Some papers I'm going to be looking at:

[0] Verification of Mathematical Formulae Based on a Combination of Context-Free Grammar and
Tree Grammar

http://www.mkm-ig.org/meetings/mkm06/Presentations/Sexton.pdf

Towards a Parser for Mathematical Formula Recognition

Tools I'm looking into are:

http://wiki.python.org/moin/LanguageParsing

http://en.wikipedia.org/wiki/Yacc

http://en.wikipedia.org/wiki/GNU_bison

Prototype: Iteration 1

All major parts of the pipeline have been touched now, and given basic functionality.

For ease of implementation, we decided that working with a proper subset of 1st order logic would be a reasonable goal. This allows us to get a "working" prototype while side-stepping issues like superscripts/subscripts and bounding box problems. As we get this prototype to increase accuracy on first-order logic, we will look into ways to expanding it to deal with more complex mathematical structures.

The subset of first-order logic that we will be working with for now includes the following symbols:

16 symbols total

It is quite literally a *proper* subset, as it only includes the proper subset symbol! In this scheme equals is created using not and not-equals.

New Dataset:

To help with this goal we have started creating a second toy dataset, made out of 300 examples each of 16 symbols. The scripts that do preprocessing and turn these images into matrices has been turned into functions that automate a lot of what we were doing tediously by matlab commands before.

So far we have 5 symbols finished.

Extraction:

Oren wrote code that takes the bounding boxes from the segmenter and extracts the characters into individual images. We are trying to keep this code as independent of the segmenter as possible. The extractor works well, but it is given lots of garbage by the segmenter.  

The next iteration of this code will have to output positional information about the symbols as well, so that a graph structure can be created to help the parser.

Classification:

We have trained on the 5 symbols we have data for (forAll, exist, x, y, R,). Accuracy was greater than chance! However, only 2 classes were ever predicted (exist and x) so the 40% didn't seem very meaningful.

The next step with the classifier is the find new features, and to modify it so that it gives "soft" predictions of the top few most probable classes. This soft output will be helpful for the parser.

Parsing:

I wrote a simple substitution based linear parser in python using scipy/numpy. This was a task that was much easier doing in python than matlab. Creating complex graph structures and parsing them is not something I am looking forward to doing in matlab, but would be a joy in python, so I'm planning on using python for this process for the time being.

If we have time, the code may be ported to matlab (or the rest of the matlab code might be ported to python!!)!

Prototype Iteration 1 Demo:

To test the prototype the following formula was scanned:

This sentence is the definition of a function.

We ran it through the segmenter, which output 21 boxes given these 7 symbols. 

Of those, 6 were garbage from a smear on the paper. The rest were slight translations of the correct character extraction. 

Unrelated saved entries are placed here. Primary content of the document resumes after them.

-- pv_equiv track=rewrite | github.com/ksj15242/Algorithm | 프로그래머스/3/12938. 최고의 집합/최고의 집합.py | solution
-- ===== SOURCE A (Python) =====
-- def solution(n, s):
--     q = s//n
--     r = s%n
--
--     if q==0:
--         return [-1]
--
--     answer = [q]*n
--     for i in range(n-r, n):
--         answer[i] += 1
--
--     return answer
-- ===== SOURCE B (Python) =====
-- def solution(n, s):
--     if s // n == 0:
--         return [-1]
--     # per-position greedy: each element is the floor of remaining sum / remaining slots
--     out = []
--     while n > 0:
--         q = s // n
--         out.append(q)
--         s -= q
--         n -= 1
--     return out
-- ===== Notes on version B (the rewrite author's own statement) =====
-- stated objective: alternative
-- what changed: B replaces A's closed-form quotient/remainder index arithmetic with a per-position greedy loop: each element is the floor of (remaining sum)/(remaining slots), which is appended and subtracted, provably yielding the same ascending list.
import Mathlib
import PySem

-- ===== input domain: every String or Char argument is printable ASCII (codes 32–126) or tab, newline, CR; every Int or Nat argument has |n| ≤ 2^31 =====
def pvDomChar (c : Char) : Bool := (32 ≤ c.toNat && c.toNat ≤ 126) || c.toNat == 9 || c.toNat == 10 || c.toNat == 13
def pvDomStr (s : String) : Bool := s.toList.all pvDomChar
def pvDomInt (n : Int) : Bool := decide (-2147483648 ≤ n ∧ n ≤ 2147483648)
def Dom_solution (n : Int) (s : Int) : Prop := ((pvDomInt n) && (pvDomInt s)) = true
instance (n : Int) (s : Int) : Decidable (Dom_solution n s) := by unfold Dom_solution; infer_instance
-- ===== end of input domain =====

-- A builds [q]*n then increments the last r slots with an index loop; B instead distributes
-- the sum greedily per position (each element = remaining_sum // remaining_slots, then recurse);
-- same O(n) cost, a genuinely different construction (alternative).


-- ===== PORT A =====
-- answer[i] += 1; exact for 0 ≤ i < len(answer), which holds for every index the loop
-- visits on inputs with n ≠ 0 (Python would raise outside that range).
def pvBump (acc : List Int) (i : Int) : List Int :=
  acc.set i.toNat ((acc.getD i.toNat 0) + 1)

def solution (n : Int) (s : Int) : List Int :=
  let q := PySem.Int.floordiv s n
  let r := PySem.Int.mod s n
  if q = 0 then [-1]
  else
    -- [q]*n : Python yields [] for n ≤ 0, matching toNat's clamp
    let answer := List.replicate n.toNat q
    (PySem.List.pyRange (n - r) n 1).foldl pvBump answer

-- ===== PORT B =====
-- the while loop: while n > 0: q = s//n; out.append(q); s -= q; n -= 1
def pvGreedy (n : Int) (s : Int) (out : List Int) : List Int :=
  if n ≤ 0 then out
  else
    let q := PySem.Int.floordiv s n
    pvGreedy (n - 1) (s - q) (out ++ [q])
termination_by n.toNat
decreasing_by simp only [not_le] at *; omega

def solution_alt (n : Int) (s : Int) : List Int :=
  if PySem.Int.floordiv s n = 0 then [-1]
  else pvGreedy n s []

-- ===== PRECONDITION & SPEC =====
-- Pre_ excludes only n = 0, where both Pythons raise ZeroDivisionError.
def Pre_solution (n : Int) (s : Int) : Prop := n ≠ 0
instance (n : Int) (s : Int) : Decidable (Pre_solution n s) := by unfold Pre_solution; infer_instance
def pvWitness_solution : Int × Int := (2, 9)

def Spec_solution (n : Int) (s : Int) (out : List Int) : Prop := out = solution_alt n s
instance (n : Int) (s : Int) (out : List Int) : Decidable (Spec_solution n s out) := by unfold Spec_solution; infer_instance

-- ===== CLAIM (what is proved, stated in full; the proofs are below) =====
def Claim_equal_solution : Prop := ∀ (n : Int) (s : Int), Dom_solution n s → Pre_solution n s → Spec_solution n s (solution n s)

-- ===== LEMMAS AND PROOFS =====

-- A side: bumping index pre.length of (pre ++ q :: rest) turns that q into q+1
theorem pvBump_at_length (pre rest : List Int) (q : Int) :
    pvBump (pre ++ q :: rest) (pre.length : Int) = pre ++ (q + 1) :: rest := by
  simp [pvBump, List.getD]

-- A's loop invariant: sweeping indices [pre.length, pre.length + m) over pre ++ [q]*m yields pre ++ [q+1]*m
theorem pvLoop (q : Int) (m : Nat) : ∀ (pre : List Int),
    (PySem.List.pyRange (pre.length : Int) ((pre.length : Int) + m) 1).foldl pvBump
      (pre ++ List.replicate m q) = pre ++ List.replicate m (q + 1) := by
  induction m with
  | zero => intro pre; simp [PySem.List.pyRange_one_eq_nil]
  | succ m ih =>
    intro pre
    rw [PySem.List.pyRange_one_cons (by push_cast; omega)]
    simp only [List.replicate_succ, List.foldl_cons, pvBump_at_length]
    have h := ih (pre ++ [q + 1])
    simp only [List.length_append, List.length_cons, List.length_nil, List.append_assoc,
      List.singleton_append] at h ⊢
    convert h using 3 <;> push_cast <;> ring

-- the accumulator of the loop only collects output: pvGreedy n s out = out ++ pvGreedy n s []
theorem pvGreedy_acc : ∀ (k : Nat) (n s : Int), n.toNat = k → ∀ (out : List Int),
    pvGreedy n s out = out ++ pvGreedy n s [] := by
  intro k
  induction k with
  | zero =>
    intro n s hk out
    have hle : n ≤ 0 := by omega
    conv_lhs => rw [pvGreedy]
    conv_rhs => rw [pvGreedy]
    simp [hle]
  | succ k ih =>
    intro n s hk out
    have hpos : ¬ n ≤ 0 := by omega
    conv_lhs => rw [pvGreedy]
    conv_rhs => rw [pvGreedy]
    simp only [hpos, if_false]
    rw [ih (n - 1) _ (by omega), ih (n - 1) _ (by omega) ([] ++ _)]
    simp

theorem pvGreedy_append (n s : Int) (out : List Int) :
    pvGreedy n s out = out ++ pvGreedy n s [] :=
  pvGreedy_acc n.toNat n s rfl out

-- B's invariant: distributing m*q + r (0 ≤ r ≤ m) over m slots gives m - r copies of q then r of q+1
theorem pvGreedy_char (m : Nat) : ∀ (q r : Int), 0 ≤ r → r ≤ (m : Int) →
    pvGreedy (m : Int) ((m : Int) * q + r) [] =
      List.replicate (m - r.toNat) q ++ List.replicate r.toNat (q + 1) := by
  induction m with
  | zero =>
    intro q r h0 h1
    have : r = 0 := le_antisymm (by exact_mod_cast h1) h0
    subst this
    rw [pvGreedy]
    simp
  | succ m ih =>
    intro q r h0 h1
    rw [pvGreedy]
    have hpos : ¬ ((m : Int) + 1 ≤ 0) := by push_cast; omega
    push_cast
    simp only [hpos, if_false]
    push_cast at h1
    by_cases hr : r ≤ (m : Int)
    · -- quotient is q
      have hq : PySem.Int.floordiv ((m + 1 : Int) * q + r) ((m : Int) + 1) = q := by
        rw [PySem.Int.floordiv_eq_iff_of_pos (by positivity)]
        constructor <;> nlinarith
      rw [show ((m : Int) + 1) * q + r = ((m + 1 : Int)) * q + r by push_cast; ring, hq]
      have hstep : ((m + 1 : Int)) * q + r - q = (m : Int) * q + r := by push_cast; ring
      rw [show (m : Int) + 1 - 1 = (m : Int) by ring, hstep,
        pvGreedy_append, ih q r h0 hr]
      have hle : r.toNat ≤ m := by omega
      rw [show m + 1 - r.toNat = (m - r.toNat) + 1 by omega, List.replicate_succ]
      simp
    · -- r = m + 1: quotient is q + 1
      have hrm : r = (m : Int) + 1 := by omega
      subst hrm
      have hq : PySem.Int.floordiv (((m : Int) + 1) * q + ((m : Int) + 1)) ((m : Int) + 1) = q + 1 := by
        rw [PySem.Int.floordiv_eq_iff_of_pos (by positivity)]
        constructor <;> nlinarith
      rw [hq]
      have hstep : ((m : Int) + 1) * q + ((m : Int) + 1) - (q + 1) = (m : Int) * (q + 1) + 0 := by ring
      rw [show (m : Int) + 1 - 1 = (m : Int) by ring, hstep,
        pvGreedy_append, ih (q + 1) 0 le_rfl (by positivity)]
      have : ((m : Int) + 1).toNat = m + 1 := by omega
      simp [this, List.replicate_succ]

-- ===== VERDICT (by name: the statement is the Claim_ definition above) =====
theorem solution_spec : Claim_equal_solution := by
  intro n s _ hn
  unfold Spec_solution solution solution_alt
  simp only []
  set q := PySem.Int.floordiv s n with hq
  set r := PySem.Int.mod s n with hr
  by_cases h0 : q = 0
  · simp [h0]
  · simp only [h0, if_false]
    rcases lt_trichotomy n 0 with hneg | hz | hpos
    · -- n < 0: both sides are []
      have hb := PySem.Int.mod_neg_bounds (a := s) hneg
      rw [← hr] at hb
      have h1 : n.toNat = 0 := by omega
      have hfold : ∀ (l : List Int), l.foldl pvBump ([] : List Int) = [] := by
        intro l; induction l with
        | nil => rfl
        | cons x xs ih => simpa [pvBump] using ih
      rw [pvGreedy]
      simp [h1, hfold, le_of_lt hneg]
    · exact absurd hz hn
    · -- n > 0: 0 ≤ r < n, s = n*q + r
      have hrn : 0 ≤ r := by rw [hr]; exact PySem.Int.mod_nonneg s hpos
      have hrl : r < n := by rw [hr]; exact PySem.Int.mod_lt s hpos
      have hdm : q * n + r = s := by rw [hq, hr]; exact PySem.Int.floordiv_mul_add_mod s n
      -- A side
      have hlen : ((List.replicate (n - r).toNat q).length : Int) = n - r := by
        simp; omega
      have hsplit : List.replicate n.toNat q =
          List.replicate (n - r).toNat q ++ List.replicate r.toNat q := by
        rw [← List.replicate_add]; congr 1; omega
      have hA := pvLoop q r.toNat (List.replicate (n - r).toNat q)
      rw [hlen] at hA
      rw [show (n - r + (r.toNat : Int)) = n by omega] at hA
      rw [hsplit, hA]
      -- B side
      have hm : ((n.toNat : Int)) = n := by omega
      have hB := pvGreedy_char n.toNat q r hrn (by omega)
      rw [hm] at hB
      rw [show n * q + r = s by linarith [hdm]] at hB
      rw [hB]
      congr 2
      omega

We cheated and filtered out the garbage and repetitions for the sake of a first demo. The seven selected images were then run through the classifier. The classifiers output was then run through the parser, resulting in the following .tex file:

LaTeX generated by parser.

Which results in this after pdflatex:

Our systems prediction 

While the original samples true results should have been:

The correct classification/parsing

TODO:

• Classification the most important now, we need to find features with greater discriminative power
• We have decided to read at least one computer vision paper a week in order to get ideas and get a good feel for what we should make our final paper look like.
• We need to start work on outputting the graph structure for the parser.

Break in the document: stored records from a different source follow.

-- pv_equiv track=rewrite | github.com/leobloise/desafios_code_war | counting_duplicates/index.py | duplicate_count
-- ===== SOURCE A (Python) =====
-- def duplicate_count(text):
--
--     text = text.lower()
--
--     text_list = list(text)
--
--     counted = set()
--
--     for letter in text_list:
--
--         qtd = text_list.count(letter)
--
--         if qtd >= 2:
--             counted.add(letter)
--
--     return len(counted)
-- ===== SOURCE B (Python) =====
-- def duplicate_count(text):
--     chars = sorted(text.lower())
--     result = 0
--     prev = None
--     run = 0
--     for ch in chars:
--         if ch == prev:
--             run += 1
--         else:
--             if run >= 2:
--                 result += 1
--             prev = ch
--             run = 1
--     if run >= 2:
--         result += 1
--     return result
-- ===== Notes on version B (the rewrite author's own statement) =====
-- stated objective: faster
-- what changed: Replaces A's per-character full-string .count scan plus a set of flagged letters by sorting the lowercased characters once and counting, in a single run-length pass, the groups of length >= 2.
import Mathlib
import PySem

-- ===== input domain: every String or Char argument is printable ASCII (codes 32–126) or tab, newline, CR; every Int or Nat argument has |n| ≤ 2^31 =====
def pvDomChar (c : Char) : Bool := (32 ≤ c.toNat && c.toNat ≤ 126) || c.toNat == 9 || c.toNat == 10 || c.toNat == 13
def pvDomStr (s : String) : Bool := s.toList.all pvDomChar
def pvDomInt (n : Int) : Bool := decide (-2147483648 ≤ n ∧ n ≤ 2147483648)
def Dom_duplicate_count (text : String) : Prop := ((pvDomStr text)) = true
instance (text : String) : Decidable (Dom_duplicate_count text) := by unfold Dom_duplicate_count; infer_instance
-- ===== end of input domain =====

-- B sorts the lowercased characters once and counts runs of length ≥ 2 in one pass,
-- instead of A's full-string .count scan per character; return value proved equal on all inputs.


-- ===== PORT A =====
def duplicate_count (text : String) : Int :=
  let text := PySem.Str.lower text
  let text_list := text.toList
  let counted : PySem.Set Char :=
    text_list.foldl
      (fun (counted : PySem.Set Char) letter =>
        let qtd : Int := (PySem.List.count text_list letter : Int)
        if 2 ≤ qtd then PySem.Set.add counted letter else counted)
      PySem.Set.empty
  PySem.Set.len counted

-- ===== PORT B =====
-- one pass over the sorted characters; state = (result, prev, run)
def duplicate_count_alt (text : String) : Int :=
  let chars := PySem.List.sorted (PySem.Str.lower text).toList (fun c => c)
  let st : Int × Option Char × Int :=
    chars.foldl
      (fun (st : Int × Option Char × Int) ch =>
        if some ch == st.2.1 then (st.1, st.2.1, st.2.2 + 1)
        else ((if 2 ≤ st.2.2 then st.1 + 1 else st.1), some ch, 1))
      (0, none, 0)
  if 2 ≤ st.2.2 then st.1 + 1 else st.1

-- ===== PRECONDITION & SPEC =====
def Spec_duplicate_count (text : String) (out : Int) : Prop := out = duplicate_count_alt text
instance (text : String) (out : Int) : Decidable (Spec_duplicate_count text out) := by unfold Spec_duplicate_count; infer_instance

-- ===== CLAIM (what is proved, stated in full; the proofs are below) =====
def Claim_equal_duplicate_count : Prop := ∀ (text : String), Dom_duplicate_count text → Spec_duplicate_count text (duplicate_count text)

-- ===== LEMMAS AND PROOFS =====

-- the common value: number of distinct characters of L occurring at least twice
def dupCard (L : List Char) : Int :=
  ((L.toFinset.filter (fun c => 2 ≤ (L.count c : Int))).card : Int)

-- A's loop step and B's loop step, named for the lemmas
def aStep (L : List Char) (s : PySem.Set Char) (letter : Char) : PySem.Set Char :=
  if 2 ≤ ((PySem.List.count L letter : Nat) : Int) then PySem.Set.add s letter else s

def bStep (st : Int × Option Char × Int) (ch : Char) : Int × Option Char × Int :=
  if some ch == st.2.1 then (st.1, st.2.1, st.2.2 + 1)
  else ((if 2 ≤ st.2.2 then st.1 + 1 else st.1), some ch, 1)

def bFlush (st : Int × Option Char × Int) : Int :=
  if 2 ≤ st.2.2 then st.1 + 1 else st.1

-- ===== A-side =====
lemma aFold_spec (L : List Char) : ∀ (xs : List Char) (s : PySem.Set Char), s.Nodup →
    (xs.foldl (aStep L) s).Nodup ∧
    (∀ y, y ∈ xs.foldl (aStep L) s ↔ y ∈ s ∨ (y ∈ xs ∧ 2 ≤ ((L.count y : Nat) : Int))) := by
  intro xs
  induction xs with
  | nil => intro s hs; simpa using hs
  | cons x t ih =>
    intro s hs
    by_cases hx : 2 ≤ ((L.count x : Nat) : Int)
    · have hstep : aStep L s x = PySem.Set.add s x := by
        simp [aStep, PySem.List.count_eq, hx]
      have h := ih (PySem.Set.add s x) (PySem.Set.nodup_add s x hs)
      refine ⟨by simpa [hstep] using h.1, ?_⟩
      intro y
      rw [List.foldl_cons, hstep, (h.2 y)]
      simp only [PySem.Set.mem_add, List.mem_cons]
      constructor
      · rintro ((hy | rfl) | ⟨hy, hc⟩)
        · exact Or.inl hy
        · exact Or.inr ⟨Or.inl rfl, hx⟩
        · exact Or.inr ⟨Or.inr hy, hc⟩
      · rintro (hy | ⟨(rfl | hy), hc⟩)
        · exact Or.inl (Or.inl hy)
        · exact Or.inl (Or.inr rfl)
        · exact Or.inr ⟨hy, hc⟩
    · have hstep : aStep L s x = s := by
        simp [aStep, PySem.List.count_eq, hx]
      have h := ih s hs
      refine ⟨by simpa [hstep] using h.1, ?_⟩
      intro y
      rw [List.foldl_cons, hstep, (h.2 y)]
      simp only [List.mem_cons]
      constructor
      · rintro (hy | ⟨hy, hc⟩)
        · exact Or.inl hy
        · exact Or.inr ⟨Or.inr hy, hc⟩
      · rintro (hy | ⟨(rfl | hy), hc⟩)
        · exact Or.inl hy
        · exact (hx hc).elim
        · exact Or.inr ⟨hy, hc⟩

lemma a_eq_dupCard (L : List Char) :
    PySem.Set.len (L.foldl (aStep L) PySem.Set.empty) = dupCard L := by
  obtain ⟨hnd, hmem⟩ := aFold_spec L L PySem.Set.empty (by simp [PySem.Set.empty])
  have hfin : (L.foldl (aStep L) PySem.Set.empty).toFinset
      = L.toFinset.filter (fun c => 2 ≤ ((L.count c : Nat) : Int)) := by
    ext y
    rw [List.mem_toFinset, Finset.mem_filter, hmem y]
    simp [PySem.Set.empty, List.mem_toFinset]
  have hlen : (L.foldl (aStep L) PySem.Set.empty).toFinset.card
      = (L.foldl (aStep L) PySem.Set.empty).length := List.toFinset_card_of_nodup hnd
  simp only [PySem.Set.len, dupCard, ← hlen, hfin]

-- ===== B-side =====
-- removing one distinct value x from L splits dupCard
lemma dupCard_decomp (M : List Char) (x : Char) (hx : x ∈ M) :
    dupCard M = (if 2 ≤ ((M.count x : Nat) : Int) then 1 else 0)
      + dupCard (M.filter (fun y => y != x)) := by
  set N := M.filter (fun y => y != x) with hN
  have hcount : ∀ y : Char, y ≠ x → N.count y = M.count y := by
    intro y hy
    exact List.count_filter (by simp [hy])
  have hNT : N.toFinset = M.toFinset.erase x := by
    ext y
    simp [hN, Finset.mem_erase, and_comm]
  have hfilter : N.toFinset.filter (fun c => 2 ≤ ((N.count c : Nat) : Int))
      = (M.toFinset.filter (fun c => 2 ≤ ((M.count c : Nat) : Int))).erase x := by
    rw [hNT, ← Finset.filter_erase]
    apply Finset.filter_congr
    intro y hy
    have hyx : y ≠ x := (Finset.mem_erase.mp hy).1
    simp [hcount y hyx]
  by_cases hpx : 2 ≤ ((M.count x : Nat) : Int)
  · have hxmem : x ∈ M.toFinset.filter (fun c => 2 ≤ ((M.count c : Nat) : Int)) :=
      Finset.mem_filter.mpr ⟨List.mem_toFinset.mpr hx, hpx⟩
    have hpos : 0 < (M.toFinset.filter (fun c => 2 ≤ ((M.count c : Nat) : Int))).card :=
      Finset.card_pos.mpr ⟨x, hxmem⟩
    rw [if_pos hpx]
    unfold dupCard
    rw [hfilter, Finset.card_erase_of_mem hxmem]
    omega
  · have hxmem : x ∉ M.toFinset.filter (fun c => 2 ≤ ((M.count c : Nat) : Int)) :=
      fun h => hpx (Finset.mem_filter.mp h).2
    rw [if_neg hpx]
    unfold dupCard
    rw [hfilter, Finset.erase_eq_self.mpr hxmem]
    ring

-- the run-length pass over a sorted tail, with an open run of r ≥ 1 copies of c
lemma bFold_aux (T : List Char) : ∀ (c : Char) (res r : Int),
    T.Pairwise (· ≤ ·) → (∀ x ∈ T, c ≤ x) → 1 ≤ r →
    bFlush (T.foldl bStep (res, some c, r)) =
      res + (if 2 ≤ r + ((T.count c : Nat) : Int) then 1 else 0)
          + dupCard (T.filter (fun y => y != c)) := by
  induction T with
  | nil =>
    intro c res r _ _ _
    simp only [List.foldl_nil, bFlush, List.count_nil, List.filter_nil]
    simp [dupCard]
    split_ifs <;> omega
  | cons x t ih =>
    intro c res r hp hc hr
    have hp' : t.Pairwise (· ≤ ·) := hp.of_cons
    have hxt : ∀ y ∈ t, x ≤ y := fun y hy => (List.pairwise_cons.mp hp).1 y hy
    by_cases hxc : x = c
    · subst hxc
      have hstep : bStep (res, some x, r) x = (res, some x, r + 1) := by
        simp [bStep]
      rw [List.foldl_cons, hstep, ih x res (r + 1) hp' hxt (by omega)]
      have hcnt : ((x :: t).count x : Int) = (t.count x : Int) + 1 := by
        simp
      have hfil : (x :: t).filter (fun y => y != x) = t.filter (fun y => y != x) := by
        simp
      rw [hfil, hcnt]
      have : r + 1 + ((t.count x : Nat) : Int) = r + (((t.count x : Nat) : Int) + 1) := by ring
      rw [this]
    · have hcx : c < x := lt_of_le_of_ne (hc x (List.mem_cons_self)) (fun h => hxc h.symm)
      have hcnotmem : c ∉ (x :: t) := by
        intro hmem
        rcases List.mem_cons.mp hmem with h | h
        · exact hxc h.symm
        · exact absurd (lt_of_lt_of_le hcx (hxt c h)) (lt_irrefl c)
      have hstep : bStep (res, some c, r) x
          = ((if 2 ≤ r then res + 1 else res), some x, 1) := by
        simp [bStep, fun h : x = c => hxc h]
      rw [List.foldl_cons, hstep,
        ih x (if 2 ≤ r then res + 1 else res) 1 hp' hxt (by omega)]
      have hcnt0 : (x :: t).count c = 0 := List.count_eq_zero.mpr hcnotmem
      have hfilc : (x :: t).filter (fun y => y != c) = x :: t := by
        rw [List.filter_eq_self]
        intro y hy
        simp only [bne_iff_ne, ne_eq]
        intro h; subst h; exact hcnotmem hy
      have hdec := dupCard_decomp (x :: t) x (List.mem_cons_self)
      have hxcnt : (((x :: t).count x : Nat) : Int) = 1 + ((t.count x : Nat) : Int) := by
        simp; ring
      have hxfil : (x :: t).filter (fun y => y != x) = t.filter (fun y => y != x) := by
        simp
      rw [hfilc, hdec, hxcnt, hxfil, hcnt0]
      push_cast
      split_ifs <;> omega
  
lemma b_eq_dupCard (S : List Char) (hS : S.Pairwise (· ≤ ·)) :
    bFlush (S.foldl bStep (0, none, 0)) = dupCard S := by
  cases S with
  | nil => simp [bFlush, dupCard]
  | cons x t =>
    have hp' : t.Pairwise (· ≤ ·) := hS.of_cons
    have hxt : ∀ y ∈ t, x ≤ y := fun y hy => (List.pairwise_cons.mp hS).1 y hy
    have hstep : bStep (0, none, 0) x = (0, some x, 1) := by simp [bStep]
    rw [List.foldl_cons, hstep, bFold_aux t x 0 1 hp' hxt (by omega)]
    have hdec := dupCard_decomp (x :: t) x (List.mem_cons_self)
    have hxcnt : (((x :: t).count x : Nat) : Int) = 1 + ((t.count x : Nat) : Int) := by
      simp; ring
    have hxfil : (x :: t).filter (fun y => y != x) = t.filter (fun y => y != x) := by
      simp
    rw [hdec, hxcnt, hxfil]
    ring

-- dupCard only depends on the multiset of characters
lemma dupCard_perm (L L' : List Char) (h : L.Perm L') : dupCard L = dupCard L' := by
  unfold dupCard
  rw [List.toFinset_eq_of_perm L L' h]
  have hfc : L'.toFinset.filter (fun c => 2 ≤ ((L.count c : Nat) : Int))
      = L'.toFinset.filter (fun c => 2 ≤ ((L'.count c : Nat) : Int)) :=
    Finset.filter_congr (fun y _ => by rw [h.count_eq])
  rw [hfc]

-- ===== VERDICT (by name: the statement is the Claim_ definition above) =====
theorem duplicate_count_spec : Claim_equal_duplicate_count := by
  intro text _
  have ha : duplicate_count text
      = PySem.Set.len (((PySem.Str.lower text).toList).foldl
          (aStep ((PySem.Str.lower text).toList)) PySem.Set.empty) := rfl
  have hb : duplicate_count_alt text
      = bFlush ((PySem.List.sorted ((PySem.Str.lower text).toList) (fun c => c)).foldl
          bStep (0, none, 0)) := rfl
  unfold Spec_duplicate_count
  rw [ha, hb, a_eq_dupCard,
    b_eq_dupCard _ (by simpa using PySem.List.sorted_pairwise ((PySem.Str.lower text).toList) (fun c => c)),
    dupCard_perm _ _ (PySem.List.sorted_perm ((PySem.Str.lower text).toList) (fun c => c) false)]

Looking ahead (perhaps too far), the following is a tentative list of how we will expand the scope of this project as the 1st order logic accuracy increases:

1) add numbers

2) add subscripts/superscripts

3) Discrete Math symbols

4) Calculus symbols

5) Linear Algebra (matrices)

6) ???????

7) Profit!!

I expect to get to at least 3, possibly 4. Once work begins on creating the graph structure for parsing, we can see how distant a goal linear algebra is.